Mercado russo, que estava a crescer na região, “desapareceu”, mas as consequências mais graves podem ser a nível interno com escalada do custo de vida
O setor da hotelaria e turismo viveu dois anos de dificuldades com a pandemia de covid-19 e agora, que estava a voltar a valores próximos do pré-pandemia, a invasão da Rússia à Ucrânia e o conflito armado que já se estende por mais de três semanas está a criar uma nova ameaça ao setor.
Há consequência diretas, com o “travão” do turismo russo, que estava em crescimento na região, mas as mais graves poderão ser as consequências indiretas. É que a escalada de preços e escassez de produtos ameaçam não só a sustentabilidade da operação das empresas como a consequente subida do custo de vida poderá voltar a fazer abrandar a procura interna.
“O mercado russo era já notório na região, é óbvio que, agora, russos só temos os que vivem cá, ou em países europeus, como ainda tivemos um este fim de semana que veio de Espanha”, diz Carlos Martinho, gerente do Hotel Josefa D’Óbidos e que é, em simultâneo, presidente da associação comercial Óbidos.com.
Além do congelamento do turismo russo, o empresário realça que também se nota a ausência de reservas de mercados vizinhos da Rússia e da Ucrânia, “porque as condições aéreas não são as melhores”. “Se fosse perto de nós, também não arriscaríamos viajar”, nota.
Mas essas não serão, para o empresário hoteleiro, as consequências mais negativas da crise no leste europeu. “Com a subida do preço dos combustíveis, pelo menos os portugueses vão deixar de se deslocar, é algo que estamos a antecipar, entre outras coisas”, afirma. “Se a alimentação também encarecer, porque o combustível afeta tudo, tememos ondulações sérias no mercado nacional”, adverte.
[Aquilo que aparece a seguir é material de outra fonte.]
-- pv_equiv track=rewrite | github.com/ejaszewski/ruthless | util/board_cosnt_gen.py | up_right
-- ===== SOURCE A (Python) =====
-- def up_right(pos):
--     x = pos // 8
--     y = pos % 8
--     bs = ''
--     for i in range(0, 8):
--         for j in range(0, 8):
--             if x - i > 0 and (x - i == j - y):
--                 bs += '1'
--             else:
--                 bs += '0'
--         # bs += '\n'
--     return bs
-- ===== SOURCE B (Python) =====
-- def up_right(pos):
--     # Single 8-row pass: in row i the only cell A can mark is column j = x - i + y,
--     # so build each row directly instead of testing all 64 cells.
--     x = pos // 8
--     y = pos % 8
--     rows = []
--     for i in range(8):
--         j = x - i + y
--         if x - i > 0 and 0 <= j < 8:
--             rows.append('0' * j + '1' + '0' * (7 - j))
--         else:
--             rows.append('0' * 8)
--     return ''.join(rows)
-- ===== Notes on version B (the rewrite author's own statement) =====
-- stated objective: alternative
-- what changed: Replaces the nested scan that tests every board cell for x-i==j-y with a single pass over the rows that computes the marked column j=x-i+y arithmetically and builds each row string directly.
import Mathlib
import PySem

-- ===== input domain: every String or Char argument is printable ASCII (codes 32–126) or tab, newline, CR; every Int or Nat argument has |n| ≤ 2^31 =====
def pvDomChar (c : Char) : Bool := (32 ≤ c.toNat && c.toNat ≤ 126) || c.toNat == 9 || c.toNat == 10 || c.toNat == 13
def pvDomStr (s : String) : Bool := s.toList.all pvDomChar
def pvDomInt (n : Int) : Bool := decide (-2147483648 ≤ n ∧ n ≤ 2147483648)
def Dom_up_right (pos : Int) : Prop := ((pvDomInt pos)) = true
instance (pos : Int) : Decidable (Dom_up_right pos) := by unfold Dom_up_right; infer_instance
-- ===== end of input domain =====

-- B replaces A's nested per-cell scan with a single per-row pass that computes the
-- marked column j = x - i + y arithmetically and builds each row directly.


-- ===== PORT A =====
-- bs is accumulated as a List Char ('' ↦ [], bs += c ↦ bs ++ [c]) and wrapped once at the end.
def up_right (pos : Int) : String :=
  let x := PySem.Int.floordiv pos 8
  let y := PySem.Int.mod pos 8
  let bs : List Char :=
    (PySem.List.pyRange 0 8 1).foldl (fun bs i =>
      (PySem.List.pyRange 0 8 1).foldl (fun bs j =>
        if x - i > 0 ∧ x - i = j - y then bs ++ ['1'] else bs ++ ['0']) bs) []
  String.ofList bs

-- ===== PORT B =====
-- one row of the board: '0'*j + '1' + '0'*(7-j) when the guard holds, else '0'*8
def upRightRow (x y i : Int) : List Char :=
  let j := x - i + y
  if x - i > 0 ∧ 0 ≤ j ∧ j < 8 then
    List.replicate j.toNat '0' ++ '1' :: List.replicate (7 - j).toNat '0'
  else
    List.replicate 8 '0'

def up_right_alt (pos : Int) : String :=
  let x := PySem.Int.floordiv pos 8
  let y := PySem.Int.mod pos 8
  let rows : List (List Char) :=
    (PySem.List.pyRange 0 8 1).foldl (fun rows i => rows ++ [upRightRow x y i]) []
  String.ofList (PySem.Chars.join [] rows)

-- ===== PRECONDITION & SPEC =====
def Spec_up_right (pos : Int) (out : String) : Prop := out = up_right_alt pos
instance (pos : Int) (out : String) : Decidable (Spec_up_right pos out) := by unfold Spec_up_right; infer_instance

-- ===== CLAIM (what is proved, stated in full; the proofs are below) =====
def Claim_equal_up_right : Prop := ∀ (pos : Int), Dom_up_right pos → Spec_up_right pos (up_right pos)

-- ===== LEMMAS AND PROOFS =====

-- ''.join over char-list rows is flatten
theorem join_nil_eq_flatten (ls : List (List Char)) : PySem.Chars.join [] ls = ls.flatten := by
  induction ls with
  | nil => rfl
  | cons h t ih =>
    cases t with
    | nil => simp [PySem.Chars.join, List.intercalate]
    | cons a b =>
      simp only [PySem.Chars.join, List.intercalate, List.intersperse] at *
      simp_all [List.flatten]

-- one row of A's scan equals B's arithmetic row (d = x - i)
theorem row_eq (d y : Int) (h0 : 0 ≤ y) (h1 : y < 8) :
    (PySem.List.pyRange 0 8 1).map (fun j => if d > 0 ∧ d = j - y then '1' else '0')
      = if d > 0 ∧ 0 ≤ d + y ∧ d + y < 8 then
          List.replicate (d + y).toNat '0' ++ '1' :: List.replicate (7 - (d + y)).toNat '0'
        else
          List.replicate 8 '0' := by
  by_cases hd : d > 0 ∧ 0 ≤ d + y ∧ d + y < 8
  · rw [if_pos hd]
    have h2 : 1 ≤ d := hd.1
    have h3 : d ≤ 7 := by omega
    interval_cases d <;> interval_cases y <;> first | decide | omega
  · rw [if_neg hd]
    have hz : ∀ j ∈ PySem.List.pyRange 0 8 1,
        (if d > 0 ∧ d = j - y then '1' else '0') = (fun (_ : Int) => '0') j := by
      intro j hj
      rw [PySem.List.mem_pyRange_one] at hj
      rw [if_neg]
      rintro ⟨p, q⟩
      exact hd ⟨p, by omega⟩
    rw [List.map_congr_left hz]
    decide

theorem row_eq' (x y i : Int) (h0 : 0 ≤ y) (h1 : y < 8) :
    (PySem.List.pyRange 0 8 1).map (fun j => if x - i > 0 ∧ x - i = j - y then '1' else '0')
      = upRightRow x y i := by
  unfold upRightRow
  exact row_eq (x - i) y h0 h1

-- ===== VERDICT (by name: the statement is the Claim_ definition above) =====
theorem up_right_spec : Claim_equal_up_right := by
  unfold Claim_equal_up_right Spec_up_right
  intro pos _
  unfold up_right up_right_alt
  have hy0 : 0 ≤ PySem.Int.mod pos 8 := PySem.Int.mod_nonneg pos (by norm_num)
  have hy1 : PySem.Int.mod pos 8 < 8 := PySem.Int.mod_lt pos (by norm_num)
  set x := PySem.Int.floordiv pos 8 with hx
  set y := PySem.Int.mod pos 8 with hy
  have hinner : ∀ (i : Int) (bs : List Char),
      (PySem.List.pyRange 0 8 1).foldl
        (fun bs j => if x - i > 0 ∧ x - i = j - y then bs ++ ['1'] else bs ++ ['0']) bs
        = bs ++ (PySem.List.pyRange 0 8 1).map (fun j => if x - i > 0 ∧ x - i = j - y then '1' else '0') := by
    intro i bs
    have hc : (fun (bs : List Char) (j : Int) =>
        if x - i > 0 ∧ x - i = j - y then bs ++ ['1'] else bs ++ ['0'])
        = fun bs j => bs ++ [if x - i > 0 ∧ x - i = j - y then '1' else '0'] := by
      funext bs j
      by_cases h : x - i > 0 ∧ x - i = j - y
      · rw [if_pos h, if_pos h]
      · rw [if_neg h, if_neg h]
    rw [hc, PySem.List.foldl_append_singleton_eq_map]
  simp only [hinner]
  rw [PySem.List.foldl_append_eq_flatMap, PySem.List.foldl_append_singleton_eq_map,
      List.nil_append, List.nil_append, join_nil_eq_flatten, List.flatMap_def]
  exact congrArg String.ofList (congrArg List.flatten
    (List.map_congr_left (fun i _ => row_eq' x y i hy0 hy1)))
Este é um cenário que também preocupa António José Rodrigues, diretor do EXE Hotel Óbidos, que também se localiza no concelho de Óbidos, mas fora da vila, até porque a unidade tem uma maior dependência do mercado nacional. Nesta fase, esta unidade não tem tido cancelamentos, “o que estamos a sentir é o estancar de procura. Creio que os danos possam sentir-se mais no longo prazo do que já”.
Aumento de custos
A questão dos preços tem, igualmente, consequências diretas na operação das próprias unidades. “Ao nível das compras já estamos a sentir aumentos, por exemplo no pão na ordem dos 20%, mas se subirmos os nossos preços 20% isso também vai estancar a procura”, realça, acrescentando que há efeitos imediatos, por exemplo, nos eventos que já têm orçamentos fechados e nos quais a margem de lucro vai baixar ou desaparecer. Além disso, António José Rodrigues nota que, ao fim de três semanas de conflito, já há falta de produtos nos fornecedores, “a um nível que nunca tinha assistido”.
Carlos Martinho refere que estes problemas surgem numa altura em que o setor estava a recuperar da crise causada no setor pela pandemia. “Este mês já está a ser melhor e em abril temos um crescimento expressivo de reservas”, afirma. Nesta altura, no Hotel Josefa D’Óbidos ainda não se observa cancelamento de reservas dos clientes internacionais, mas tanto o conflito, como a ameaça de novas vagas da pandemia podem colocar essa recuperação em causa. “Isso seria mais uma ‘facada’, que pode ser a derradeira para muitas empresas. Vamos ver o que o [Vladimir] Putin tem mais na manga, entrarmos numa guerra mundial, em cima da covid-19, seria uma desgraça”, adverte.
Cenário idêntico acontece no hotel dirigido por António José Rodrigues. “Estávamos a sentir retoma depois dos dois anos de para, arranca, com bons ritmos de marcações e a fazer muitos eventos e não sei se estes passos atrás não serão mais graves do que os que demos coma pandemia”, afirma. Isto porque, durante a pandemia, o encerramento dos hotéis por decreto deu acesso a apoios do Estado, que não estarão garantidos nesta fase. “Ninguém nos vai dizer para fecharmos, pode é não haver procura”, realça.
Isso pode, no limite, levar as unidades a “tomar decisões complicadas, trabalhar no limite do exequível, do sustentável, prevejo tempos que podem ser complicados”, lamenta.
Segundo os dados mais recentes do INE, em janeiro deste ano as dormidas no Oeste quase triplicaram em relação ao ano passado, com um total de 34.592 face às 12.074. Um número, mesmo assim, abaixo dos 50.590 do mesmo mês no ano de 2020, o que significa que, apesar da recuperação do setor na região já se sentir efetivamente, ainda está longe dos números antes da pandemia.